The children of Israel rebelled against God time and time again during their forty years in the wilderness. At one point, the Lord sent among the people “fiery serpents” which bit them with deadly results. When the people cried out to the Lord, he instructed Moses to make a replica of a fiery serpent and put it on a pole. Whoever would look at it in faith would be healed and would not die (Numbers 21:9). You could say that, in a sense, they were “born again.” With death looming over them, they were given new life.

Death looms over us because of our sin … and not just physical death, but eternal death, eternal separation from God. But looming larger over death and hell is Christ on the cross. Jesus said, “As Moses lifted up the serpent in the wilderness, so must the Son of Man be lifted up, that whoever believes in him may have eternal life. For God so loved the world, that he gave his only Son, that whoever believes in him should not perish but have eternal life. For God did not send his Son into the world to condemn the world, but in order that the world might be saved through him.”

And so, that’s why the new birth is necessary … a birth of water and the Spirit. It’s mysterious, that’s for sure. It’s like trying to explain where the wind comes from or where it blows to. But the Holy Spirit does indeed work through water and the Word of God and gives new life. Titus 3 speaks of “the washing of regeneration [giving new life] and renewal of the Holy Spirit, whom he poured out on us richly through Jesus Christ our Savior, so that being justified by his grace we might become heirs according to the hope of eternal life.” (Titus 3:5-7) Hearing the message of the cross, the Spirit creates in us a heart that trusts in Christ who paid the price for our sin with his “holy, innocent, bitter sufferings and death” and who rose victorious over sin, death, and the devil on the Third Day.

Baptized, born again, born from above, we are brought into the kingdom of God. The blessing of Abraham is upon us.
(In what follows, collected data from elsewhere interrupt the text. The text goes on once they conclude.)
-- pv_equiv track=rewrite | github.com/SAIKUMARREDDYGANUGAPENTA/Spell-Suggestion | a.py | creatNIndex
-- ===== SOURCE A (Python) =====
-- def generateNGrams(n,word):
--     nGrams=[]
--     i = 0
--     size = len(word)
--     while((i+n-1)<size):
--         nGrams.append(word[i:i+n])
--         i+=1
--
--     return nGrams
--
-- def creatNIndex(n,vocabulary):
--     nIndex = dict()
--     for word in vocabulary:
--         Ngrams=generateNGrams(n,word)
--         for gram in Ngrams:
--             if(nIndex.get(gram)==None):
--                 nIndex[gram]=[word]
--             else:
--                 tlist=nIndex[gram]
--                 tlist.append(word)
--                 nIndex[gram]=tlist
--     return nIndex
-- ===== SOURCE B (Python) =====
-- def generateNGrams(n, word):
--     return [word[i:i+n] for i in range(len(word) - n + 1)]
--
-- def creatNIndex(n, vocabulary):
--     pairs = [(gram, word) for word in vocabulary for gram in generateNGrams(n, word)]
--     keys = list(dict.fromkeys(gram for gram, _ in pairs))
--     return {g: [w for gram, w in pairs if gram == g] for g in keys}
-- ===== Notes on version B (the rewrite author's own statement) =====
-- stated objective: alternative
-- what changed: Replaces A's incremental dict-insertion (get-then-append-then-reinsert per gram) with a flat build of all (gram, word) pairs, an ordered dedup of the grams, and a grouping comprehension that collects each gram's words by filtering the pair list; generateNGrams becomes a range comprehension instead of a while loop.
import Mathlib
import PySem

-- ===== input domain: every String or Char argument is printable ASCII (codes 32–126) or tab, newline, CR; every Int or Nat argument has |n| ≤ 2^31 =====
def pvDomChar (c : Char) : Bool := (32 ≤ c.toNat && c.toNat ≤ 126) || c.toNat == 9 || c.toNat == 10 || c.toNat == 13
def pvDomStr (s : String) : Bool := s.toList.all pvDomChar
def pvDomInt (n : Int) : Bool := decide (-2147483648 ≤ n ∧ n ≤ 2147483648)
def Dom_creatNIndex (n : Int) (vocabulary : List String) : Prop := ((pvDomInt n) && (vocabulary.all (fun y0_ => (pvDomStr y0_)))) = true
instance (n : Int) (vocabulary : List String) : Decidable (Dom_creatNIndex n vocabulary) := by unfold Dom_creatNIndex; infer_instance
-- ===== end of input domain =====

-- B replaces A's incremental dict insertion by flatten-all-pairs, ordered-dedup of grams,
-- then a filter-based grouping comprehension (alternative decomposition, not faster).

-- ===== PORT A =====
-- while ((i+n-1) < size): nGrams.append(word[i:i+n]); i += 1
def genNGramsLoop (n : Int) (word : String) (size : Int) (i : Int) (nGrams : List String) : List String :=
  if i + n - 1 < size then
    genNGramsLoop n word size (i + 1) (nGrams ++ [PySem.Str.slice word (some i) (some (i + n))])
  else nGrams
termination_by (size - (i + n - 1)).toNat
decreasing_by omega

def generateNGrams (n : Int) (word : String) : List String :=
  genNGramsLoop n word (PySem.Str.len word) 0 []

def creatNIndex (n : Int) (vocabulary : List String) : List (String × List String) :=
  (vocabulary.foldl (fun nIndex word =>
      (generateNGrams n word).foldl (fun nIndex gram =>
        match nIndex.get? gram with
        | none => nIndex.insert gram [word]
        | some tlist => nIndex.insert gram (tlist ++ [word])) nIndex)
    PySem.Dict.empty).items

-- ===== PORT B =====
-- generateNGrams as a range comprehension
def generateNGramsB (n : Int) (word : String) : List String :=
  (PySem.List.pyRange 0 (PySem.Str.len word - n + 1) 1).map
    (fun i => PySem.Str.slice word (some i) (some (i + n)))

def creatNIndex_alt (n : Int) (vocabulary : List String) : List (String × List String) :=
  let pairs := vocabulary.flatMap (fun word => (generateNGramsB n word).map (fun gram => (gram, word)))
  let keys := PySem.List.dedup (pairs.map Prod.fst)
  keys.map (fun g => (g, (pairs.filter (fun p => p.1 == g)).map Prod.snd))

-- ===== PRECONDITION & SPEC =====
def Spec_creatNIndex (n : Int) (vocabulary : List String) (out : List (String × List String)) : Prop := out = creatNIndex_alt n vocabulary
instance (n : Int) (vocabulary : List String) (out : List (String × List String)) : Decidable (Spec_creatNIndex n vocabulary out) := by unfold Spec_creatNIndex; infer_instance

-- ===== CLAIM (what is proved, stated in full; the proofs are below) =====
def Claim_equal_creatNIndex : Prop := ∀ (n : Int) (vocabulary : List String), Dom_creatNIndex n vocabulary → Spec_creatNIndex n vocabulary (creatNIndex n vocabulary)

-- ===== LEMMAS AND PROOFS =====

-- the while loop of generateNGrams is the map over range(size - n + 1) starting at i
theorem genNGramsLoop_eq (n : Int) (word : String) (size i : Int) (acc : List String) :
    genNGramsLoop n word size i acc
      = acc ++ (PySem.List.pyRange i (size - n + 1) 1).map
          (fun j => PySem.Str.slice word (some j) (some (j + n))) := by
  fun_induction genNGramsLoop with
  | case1 i acc h ih =>
      rw [ih, PySem.List.pyRange_one_cons (show i < size - n + 1 by omega)]
      simp only [List.map_cons, List.append_assoc, List.singleton_append]
  | case2 i acc h =>
      rw [PySem.List.pyRange_one_eq_nil (by omega)]
      simp

theorem generateNGrams_eq (n : Int) (word : String) :
    generateNGrams n word = generateNGramsB n word := by
  simp [generateNGrams, generateNGramsB, genNGramsLoop_eq]

-- A's per-gram step is dict.modify with default []
theorem step_eq_modify (d : PySem.Dict String (List String)) (gram word : String) :
    (match d.get? gram with
     | none => d.insert gram [word]
     | some tlist => d.insert gram (tlist ++ [word]))
      = d.modify gram [] (· ++ [word]) := by
  cases h : d.get? gram <;> simp [PySem.Dict.modify, PySem.Dict.getD, h]

theorem find?_beq_self {α : Type} [BEq α] [LawfulBEq α] (ks : List α) (g : α) :
    ks.find? (fun k => k == g) = if g ∈ ks then some g else none := by
  induction ks with
  | nil => simp
  | cons k t ih =>
      by_cases hk : k = g
      · subst hk; simp
      · rw [List.find?_cons_of_neg (by simp [hk])]
        have hgk : g ≠ k := fun h => hk h.symm
        simp [ih, List.mem_cons, hgk]

theorem filter_eq_nil_of_not_mem_fst {α β : Type} [BEq α] [LawfulBEq α]
    (qs : List (α × β)) (g : α) (h : g ∉ qs.map Prod.fst) :
    qs.filter (fun p => p.1 == g) = [] := by
  rw [List.filter_eq_nil_iff]
  intro p hp
  simp only [beq_iff_eq]
  intro hpg
  exact h (List.mem_map.mpr ⟨p, hp, hpg⟩)

-- the grouped image of a pair list, exactly as creatNIndex_alt assembles it
def groupPairs (ps : List (String × String)) : List (String × List String) :=
  (PySem.List.dedup (ps.map Prod.fst)).map
    (fun g => (g, (ps.filter (fun p => p.1 == g)).map Prod.snd))

theorem get?_groupPairs (ps : List (String × String)) (g : String) :
    (PySem.Dict.mk (groupPairs ps)).get? g
      = if g ∈ ps.map Prod.fst then some ((ps.filter (fun p => p.1 == g)).map Prod.snd)
        else none := by
  simp only [PySem.Dict.get?, groupPairs]
  rw [List.find?_map]
  have : ((fun p => p.1 == g) ∘ fun g' =>
      (g', (ps.filter (fun p => p.1 == g')).map Prod.snd)) = (fun k => k == g) := by
    funext k; rfl
  rw [this, find?_beq_self]
  by_cases h : g ∈ ps.map Prod.fst <;>
    simp [h]

theorem contains_groupPairs (ps : List (String × String)) (g : String) :
    (PySem.Dict.mk (groupPairs ps)).contains g = decide (g ∈ ps.map Prod.fst) := by
  rw [PySem.Dict.contains_eq_isSome_get?, get?_groupPairs]
  by_cases h : g ∈ ps.map Prod.fst <;> simp [h]

-- invariant: folding the modify-append step over the pairs builds exactly the grouped list
theorem build_eq_groupPairs (ps : List (String × String)) :
    (ps.foldl (fun d p => d.modify p.1 [] (· ++ [p.2])) PySem.Dict.empty).items
      = groupPairs ps := by
  induction ps using List.reverseRecOn with
  | nil => simp [groupPairs, PySem.Dict.empty, PySem.List.dedup]
  | append_singleton qs p ih =>
      obtain ⟨g, w⟩ := p
      rw [List.foldl_append, List.foldl_cons, List.foldl_nil]
      have hd : qs.foldl (fun d p => d.modify p.1 [] (· ++ [p.2])) PySem.Dict.empty
          = PySem.Dict.mk (groupPairs qs) := by
        cases h : qs.foldl (fun d p => d.modify p.1 [] (· ++ [p.2])) PySem.Dict.empty with
        | mk items => rw [← ih, h]
      rw [hd]
      simp only [PySem.Dict.modify, PySem.Dict.getD, get?_groupPairs]
      by_cases hg : g ∈ qs.map Prod.fst
      · -- gram already present: insert overwrites in place
        rw [PySem.Dict.items_insert]
        rw [contains_groupPairs]
        simp only [hg, decide_true, Option.getD_some, if_pos]
        simp only [groupPairs]
        rw [List.map_map, List.map_append, List.map_cons, List.map_nil]
        rw [PySem.List.dedup_eq_ofList, PySem.List.dedup_eq_ofList,
            PySem.Set.ofList_append_singleton, PySem.Set.add_of_mem (by
              rw [PySem.Set.mem_ofList]; exact hg)]
        apply List.map_congr_left
        intro g' hg'
        simp only [Function.comp_apply, List.filter_append]
        by_cases he : g' = g
        · subst he
          simp
        · have hge : g ≠ g' := fun h => he h.symm
          simp [he, hge]
      · -- new gram: insert appends at the end
        rw [PySem.Dict.items_insert]
        rw [contains_groupPairs]
        simp only [hg, decide_false, Bool.false_eq_true, if_false, Option.getD_none,
          List.nil_append]
        simp only [groupPairs]
        rw [List.map_append, List.map_cons, List.map_nil]
        rw [PySem.List.dedup_eq_ofList, PySem.List.dedup_eq_ofList,
            PySem.Set.ofList_append_singleton, PySem.Set.add_of_not_mem (by
              rw [PySem.Set.mem_ofList]; exact hg)]
        rw [List.map_append]
        congr 1
        · apply List.map_congr_left
          intro g' hg'
          have hg'mem : g' ∈ qs.map Prod.fst := by
            rw [← PySem.List.mem_dedup (xs := qs.map Prod.fst)]
            simpa [PySem.List.dedup_eq_ofList] using hg'
          have hne : ¬ (g == g') = true := by
            simp only [beq_iff_eq]
            rintro rfl; exact hg hg'mem
          simp [List.filter_append, hne]
        · simp [List.filter_append, filter_eq_nil_of_not_mem_fst qs g hg]

-- A's nested loops are the single fold over the flattened pair list
theorem creatNIndex_eq_build (n : Int) (vocabulary : List String) :
    creatNIndex n vocabulary
      = ((vocabulary.flatMap
            (fun word => (generateNGramsB n word).map (fun gram => (gram, word)))).foldl
          (fun d p => d.modify p.1 [] (· ++ [p.2])) PySem.Dict.empty).items := by
  unfold creatNIndex
  rw [List.foldl_flatMap]
  congr 1
  apply PySem.List.foldl_congr_mem
  intro d word _
  rw [generateNGrams_eq, List.foldl_map]
  apply PySem.List.foldl_congr_mem
  intro d' gram _
  exact step_eq_modify d' gram word

-- ===== VERDICT (by name: the statement is the Claim_ definition above) =====
theorem creatNIndex_spec : Claim_equal_creatNIndex := by
  intro n vocabulary _
  unfold Spec_creatNIndex creatNIndex_alt
  rw [creatNIndex_eq_build, build_eq_groupPairs]
  rfl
Over two thousand years before the birth of Christ, the Lord told Abraham, “in you all the families of the earth shall be blessed” (Gen. 12:3) because the Savior of the world would be a descendant of Abraham. And although Abraham was born many years before his greatest descendant, he was saved in the same way that you and I are saved. Abraham was justified by faith in God’s promises apart from any works that he did (Rom. 4:3). And you and I also are declared righteous by trusting in Christ alone apart from any good works that we do. Paul quotes Psalm 32, where David says, “Blessed are those whose lawless deeds are forgiven, and whose sins are covered; blessed is the man against whom the Lord will not count his sin” (Rom. 4:7-8). Blessed are you because your sins are forgiven and covered by the blood of Christ. Blessed are you because by trusting in Christ, the Lord will not count your sin against you.

Born again, you are “born free.” Free from condemnation. Free from eternal death and given the gift of eternal life. Free from the guilt and shame over all the regrets that haunt you. Born again, you can be like a newborn baby. You can’t go back into your mother’s womb. But like a tiny infant, you can know that spiritually speaking, you are helpless. You can do nothing but simply gaze with trust in your Heavenly Father’s eyes and see the love that he has for you. Reflected in those eyes is the image of your Savior Jesus lifted up on the cross for you.